[Collected data]

[Start of Attachment]

-- pv_equiv track=rewrite | github.com/gboudrias/Euler-Python | eProb364.py | getValidSeats
-- ===== SOURCE A (Python) =====
-- def getValidSeats(row):
--     if isRowFull(row):
--         return []
--
--     listOfSeats = []
--
--     ''' If there is any seat whose adjacent seat(s) are not occupied take such a seat.'''
--     for i in range(0,len(row)):
--         if row[i] == 0:
--             ''' Obviously, taken seat is invalid '''
--             if i == 0:
--                 '''Edge case left '''
--                 if row[i + 1] == 0:
--                     listOfSeats.append(i)
--             elif i == len(row) -1:
--                 ''' Edge case right '''
--                 if row[i - 1] == 0:
--                     listOfSeats.append(i)
--             else:
--                 ''' Not an edge case '''
--                 if row[i - 1] == 0 and row[i + 1] == 0:
--                     listOfSeats.append(i)
--
--     if len(listOfSeats) > 0:
--         return listOfSeats
--
--     ''' If there is no such seat and there is any seat for which only one adjacent seat is occupied take such a seat. '''
--     for i in range(0,len(row)):
--         if row[i] == 0:
--             ''' Obviously, taken seat is invalid '''
--             if i == 0:
--                 '''Edge case left, left is always open '''
--                 listOfSeats.append(i)
--             elif i == len(row) -1:
--                 ''' Edge case right, right is always open '''
--                 listOfSeats.append(i)
--             else:
--                 ''' Not an edge case '''
--                 if row[i - 1] == 0 or row[i + 1] == 0:
--                     listOfSeats.append(i)
--
--     if len(listOfSeats) > 0:
--         return listOfSeats
--
--     for i in range(0,len(row)):
--         if row[i] == 0:
--             listOfSeats.append(i)
--
--     return listOfSeats
--
-- def isRowFull(row):
--     for i in row:
--         if i == 0:
--             return False
--
--     return True
-- ===== SOURCE B (Python) =====
-- def getValidSeats(row):
--     # One pass: occupied-neighbor count per free seat, then keep the seats attaining the minimum.
--     pairs = []
--     for i in range(len(row)):
--         if row[i] != 0:
--             continue
--         if i == 0:
--             c = 1 if row[i + 1] != 0 else 0
--         elif i == len(row) - 1:
--             c = 1 if row[i - 1] != 0 else 0
--         else:
--             c = (1 if row[i - 1] != 0 else 0) + (1 if row[i + 1] != 0 else 0)
--         pairs.append((i, c))
--     if not pairs:
--         return []
--     m = min(c for _, c in pairs)
--     return [i for i, c in pairs if c == m]
-- ===== Notes on version B (the rewrite author's own statement) =====
-- stated objective: simpler
-- what changed: A's three cascaded filtering passes over the row (both-neighbours-free, then at-most-one-occupied, then any-free) are replaced by a single pass that records each free seat's occupied-neighbour count and then returns the seats attaining the minimum count.
-- outside the precondition, e.g. on getValidSeats([0]): A raises IndexError, B raises IndexError
import Mathlib
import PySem

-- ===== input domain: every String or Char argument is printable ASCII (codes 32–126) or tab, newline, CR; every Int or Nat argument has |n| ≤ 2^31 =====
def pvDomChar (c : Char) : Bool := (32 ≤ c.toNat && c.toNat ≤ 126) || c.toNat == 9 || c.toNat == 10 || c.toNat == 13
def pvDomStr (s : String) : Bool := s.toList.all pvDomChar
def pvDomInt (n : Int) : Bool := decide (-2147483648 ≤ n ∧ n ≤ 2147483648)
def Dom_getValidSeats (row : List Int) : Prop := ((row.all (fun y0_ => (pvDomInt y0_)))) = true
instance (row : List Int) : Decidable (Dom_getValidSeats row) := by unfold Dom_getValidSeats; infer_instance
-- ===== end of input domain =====

-- B replaces A's three cascaded filtering passes by one pass computing each free seat's
-- occupied-neighbour count followed by a min-and-filter (objective: simpler decomposition).

-- ===== PORT A =====
-- isRowFull: loop with early return False on a 0, else True
def pvIsRowFull (row : List Int) : Bool :=
  row.foldl (fun full i => if i == 0 then false else full) true

-- condition of A's first pass (both neighbours free); pyGetD default 1 is only
-- reached where Python raises IndexError (row = [0]), which Pre_ excludes
def pvCondA1 (row : List Int) (i : Int) : Bool :=
  if PySem.List.pyGetD row i 1 == 0 then
    if i == 0 then PySem.List.pyGetD row (i + 1) 1 == 0
    else if i == (row.length : Int) - 1 then PySem.List.pyGetD row (i - 1) 1 == 0
    else PySem.List.pyGetD row (i - 1) 1 == 0 && PySem.List.pyGetD row (i + 1) 1 == 0
  else false

-- condition of A's second pass (at most one occupied neighbour)
def pvCondA2 (row : List Int) (i : Int) : Bool :=
  if PySem.List.pyGetD row i 1 == 0 then
    if i == 0 then true
    else if i == (row.length : Int) - 1 then true
    else PySem.List.pyGetD row (i - 1) 1 == 0 || PySem.List.pyGetD row (i + 1) 1 == 0
  else false

def getValidSeats (row : List Int) : List Int :=
  if pvIsRowFull row then [] else
  let l1 := (PySem.List.pyRange 0 (row.length : Int) 1).foldl
    (fun acc i => if pvCondA1 row i then acc ++ [i] else acc) []
  if l1.length > 0 then l1 else
  let l2 := (PySem.List.pyRange 0 (row.length : Int) 1).foldl
    (fun acc i => if pvCondA2 row i then acc ++ [i] else acc) []
  if l2.length > 0 then l2 else
  (PySem.List.pyRange 0 (row.length : Int) 1).foldl
    (fun acc i => if PySem.List.pyGetD row i 1 == 0 then acc ++ [i] else acc) []

-- ===== PORT B =====
-- occupied-neighbour count of free seat i; pyGetD default 1 is only reached
-- where Python raises IndexError (row = [0]), which Pre_ excludes
def pvCnt (row : List Int) (i : Int) : Int :=
  if i == 0 then (if PySem.List.pyGetD row (i + 1) 1 != 0 then 1 else 0)
  else if i == (row.length : Int) - 1 then (if PySem.List.pyGetD row (i - 1) 1 != 0 then 1 else 0)
  else (if PySem.List.pyGetD row (i - 1) 1 != 0 then 1 else 0)
       + (if PySem.List.pyGetD row (i + 1) 1 != 0 then 1 else 0)

def getValidSeats_alt (row : List Int) : List Int :=
  let pairs := (PySem.List.pyRange 0 (row.length : Int) 1).foldl
    (fun acc i => if PySem.List.pyGetD row i 1 != 0 then acc
                  else acc ++ [(i, pvCnt row i)]) []
  if pairs.isEmpty then [] else
  let m := (PySem.List.min? (pairs.map Prod.snd) (fun v => v)).getD 0
  (pairs.filter (fun p => p.2 == m)).map Prod.fst

-- ===== PRECONDITION & SPEC =====
-- Pre_ excludes exactly row = [0], on which Python raises IndexError (row[1] on a length-1 row)
def Pre_getValidSeats (row : List Int) : Prop := row ≠ [0]
instance (row : List Int) : Decidable (Pre_getValidSeats row) := by unfold Pre_getValidSeats; infer_instance
def pvWitness_getValidSeats : List Int := [0, 1, 0]

def Spec_getValidSeats (row : List Int) (out : List Int) : Prop := out = getValidSeats_alt row
instance (row : List Int) (out : List Int) : Decidable (Spec_getValidSeats row out) := by unfold Spec_getValidSeats; infer_instance

-- ===== CLAIM (what is proved, stated in full; the proofs are below) =====
def Claim_equal_getValidSeats : Prop := ∀ (row : List Int), Dom_getValidSeats row → Pre_getValidSeats row → Spec_getValidSeats row (getValidSeats row)

-- ===== LEMMAS AND PROOFS =====

theorem pvCondA1_eq (row : List Int) (i : Int) :
    pvCondA1 row i = ((PySem.List.pyGetD row i 1 == 0) && (pvCnt row i == 0)) := by
  unfold pvCondA1 pvCnt
  split_ifs <;> simp_all

theorem pvCondA2_eq (row : List Int) (i : Int) :
    pvCondA2 row i = ((PySem.List.pyGetD row i 1 == 0) && decide (pvCnt row i ≤ 1)) := by
  unfold pvCondA2 pvCnt
  split_ifs <;> simp_all

theorem pvCnt_bounds (row : List Int) (i : Int) :
    0 ≤ pvCnt row i ∧ pvCnt row i ≤ 2 := by
  unfold pvCnt
  split_ifs <;> omega

theorem pvFull_iff (row : List Int) :
    pvIsRowFull row = true ↔
      (PySem.List.pyRange 0 (row.length : Int) 1).filter
        (fun i => PySem.List.pyGetD row i 1 == 0) = [] := by
  unfold pvIsRowFull
  rw [PySem.List.foldl_if_false_eq]
  simp only [Bool.true_and, Bool.not_eq_eq_eq_not, Bool.not_true, List.any_eq_false,
    List.filter_eq_nil_iff]
  constructor
  · intro h i hi
    rw [PySem.List.mem_pyRange_one] at hi
    have := PySem.List.pyGetD_eq_getElem (xs := row) (i := i) (d := 1) hi.1 (by simpa using hi.2)
    simp [this]
    intro hh
    exact h _ (hh ▸ List.getElem_mem _) rfl
  · intro h x hx
    obtain ⟨j, hj, rfl⟩ := List.mem_iff_getElem.mp hx
    have hmem : ((j : Int)) ∈ PySem.List.pyRange 0 (row.length : Int) 1 := by
      rw [PySem.List.mem_pyRange_one]; constructor <;> omega
    have := h _ hmem
    have hg := PySem.List.pyGetD_eq_getElem (xs := row) (i := (j:Int)) (d := 1)
      (by positivity) (by exact_mod_cast hj)
    simp [hg] at this
    simpa using this

theorem getValidSeats_main (row : List Int) :
    getValidSeats row = getValidSeats_alt row := by
  have hc1 : pvCondA1 row = fun i => (PySem.List.pyGetD row i 1 == 0) && (pvCnt row i == 0) :=
    funext (pvCondA1_eq row)
  have hc2 : pvCondA2 row = fun i => (PySem.List.pyGetD row i 1 == 0) && decide (pvCnt row i ≤ 1) :=
    funext (pvCondA2_eq row)
  unfold getValidSeats getValidSeats_alt
  simp only [PySem.List.foldl_append_if_eq_filter, List.nil_append, hc1, hc2]
  -- B's accumulation loop builds the (index, count) pairs of the free seats
  have hfun : (fun (acc : List (Int × Int)) i => if PySem.List.pyGetD row i 1 != 0 then acc
                else acc ++ [(i, pvCnt row i)])
      = (fun acc i => if (PySem.List.pyGetD row i 1 == 0) then acc ++ [(i, pvCnt row i)] else acc) := by
    funext acc i
    by_cases hi : PySem.List.pyGetD row i 1 = 0 <;> simp [hi]
  rw [hfun, PySem.List.foldl_append_if, List.nil_append]
  set R := PySem.List.pyRange 0 (row.length : Int) 1 with hR
  set free : Int → Bool := fun i => PySem.List.pyGetD row i 1 == 0 with hfree
  set F := R.filter free with hF
  by_cases hfull : pvIsRowFull row = true
  · -- no free seat: both return []
    have hFnil : F = [] := (pvFull_iff row).mp hfull
    simp [hfull, hFnil]
  · -- some free seat
    have hFne : F ≠ [] := fun hnil => hfull ((pvFull_iff row).mpr hnil)
    simp only [hfull, List.map_map]
    have hvals : F.map (Prod.snd ∘ fun i => (i, pvCnt row i)) = F.map (fun i => pvCnt row i) := by
      simp [Function.comp]
    have hne' : (F.map (fun i => (i, pvCnt row i))).isEmpty = false := by
      simp [List.isEmpty_eq_false_iff, hFne]
    simp only [hne', Bool.false_eq_true, if_false, hvals]
    obtain ⟨mv, hmv⟩ : ∃ mv, PySem.List.min? (F.map (fun i => pvCnt row i)) (fun v => v) = some mv := by
      cases hm : PySem.List.min? (F.map (fun i => pvCnt row i)) (fun v => v) with
      | none => exact absurd (by simpa [PySem.List.min?_eq_none_iff] using hm) hFne
      | some m => exact ⟨m, rfl⟩
    rw [hmv]
    simp only [Option.getD_some]
    -- B's result as a filter over R
    have hBfin : ((F.map (fun i => (i, pvCnt row i))).filter (fun p => p.2 == mv)).map Prod.fst
        = R.filter (fun i => free i && (pvCnt row i == mv)) := by
      rw [List.filter_map]
      simp only [List.map_map, Function.comp_def]
      rw [hF, List.filter_filter]
      simp [List.map_id']
      exact List.filter_congr fun x _ => by rw [Bool.and_comm]
    rw [hBfin]
    -- minimum facts
    obtain ⟨i0, hi0F, hi0v⟩ : ∃ i, i ∈ F ∧ pvCnt row i = mv := by
      have := PySem.List.min?_mem hmv
      simpa using this
    have hmin : ∀ i ∈ F, mv ≤ pvCnt row i := by
      intro i hi
      have := PySem.List.min?_isMin hmv (pvCnt row i) (by simpa using ⟨i, hi, rfl⟩)
      simpa using this
    have hb := pvCnt_bounds row i0
    have hi0R : i0 ∈ R := (List.mem_filter.mp hi0F).1
    have hfree_i0 : free i0 = true := (List.mem_filter.mp hi0F).2
    have hlb : 0 ≤ mv := by omega
    have hub : mv ≤ 2 := by omega
    have hminF : ∀ x ∈ R, free x = true → mv ≤ pvCnt row x := by
      intro x hx hf
      exact hmin x (List.mem_filter.mpr ⟨hx, hf⟩)
    interval_cases mv
    · -- minimum count 0: A returns its first pass
      have hmem : i0 ∈ R.filter (fun x => free x && (pvCnt row x == 0)) :=
        List.mem_filter.mpr ⟨hi0R, by simp [hfree_i0, hi0v]⟩
      rw [if_pos (List.length_pos_iff.mpr (List.ne_nil_of_mem hmem))]
    · -- minimum count 1: first pass empty, A returns its second pass
      have h1 : R.filter (fun x => free x && (pvCnt row x == 0)) = [] := by
        rw [List.filter_eq_nil_iff]
        intro x hx hcond
        simp only [Bool.and_eq_true, beq_iff_eq] at hcond
        have := hminF x hx hcond.1
        omega
      rw [h1]
      have hmem : i0 ∈ R.filter (fun x => free x && decide (pvCnt row x ≤ 1)) :=
        List.mem_filter.mpr ⟨hi0R, by simp [hfree_i0, hi0v]⟩
      simp only [List.length_nil, gt_iff_lt, lt_self_iff_false, if_false]
      rw [if_pos (List.length_pos_iff.mpr (List.ne_nil_of_mem hmem))]
      apply List.filter_congr
      intro x hx
      by_cases hf : PySem.List.pyGetD row x 1 = 0
      · have h1c := hminF x hx (by simp [hfree, hf])
        by_cases hc : pvCnt row x = 1
        · simp [hfree, hf, hc]
        · have h2 : ¬ (pvCnt row x ≤ 1) := by omega
          simp [hfree, hf, hc, h2]
      · have hb0 : (PySem.List.pyGetD row x 1 == 0) = false := by simp [hf]
        rw [hfree]
        simp only [hb0, Bool.false_and]
    · -- minimum count 2: first two passes empty, A returns all free seats
      have h1 : R.filter (fun x => free x && (pvCnt row x == 0)) = [] := by
        rw [List.filter_eq_nil_iff]
        intro x hx hcond
        simp only [Bool.and_eq_true, beq_iff_eq] at hcond
        have := hminF x hx hcond.1
        omega
      have h2 : R.filter (fun x => free x && decide (pvCnt row x ≤ 1)) = [] := by
        rw [List.filter_eq_nil_iff]
        intro x hx hcond
        simp only [Bool.and_eq_true, decide_eq_true_eq] at hcond
        have := hminF x hx hcond.1
        omega
      rw [h1, h2]
      simp only [List.length_nil, gt_iff_lt, lt_self_iff_false, if_false]
      rw [hF]
      apply List.filter_congr
      intro x hx
      by_cases hf : PySem.List.pyGetD row x 1 = 0
      · have h1c := hminF x hx (by simp [hfree, hf])
        have h2c := pvCnt_bounds row x
        have hcx : pvCnt row x = 2 := by omega
        simp [hfree, hf, hcx]
      · have hb0 : (PySem.List.pyGetD row x 1 == 0) = false := by simp [hf]
        rw [hfree]
        simp only [hb0, Bool.false_and]

-- ===== VERDICT (by name: the statement is the Claim_ definition above) =====
theorem getValidSeats_spec : Claim_equal_getValidSeats := by
  intro row _ _
  exact getValidSeats_main row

[End of Attachment]

→ Exercise aim:
Go through the data and show every line where "over" occurs.

→ Task response:
-- what changed: A's three cascaded filtering passes over the row (both-neighbours-free, then at-most-one-occupied, then any-free) are replaced by a single pass that records each free seat's occupied-neighbour count and then returns the seats attaining the minimum count.
    -- B's result as a filter over R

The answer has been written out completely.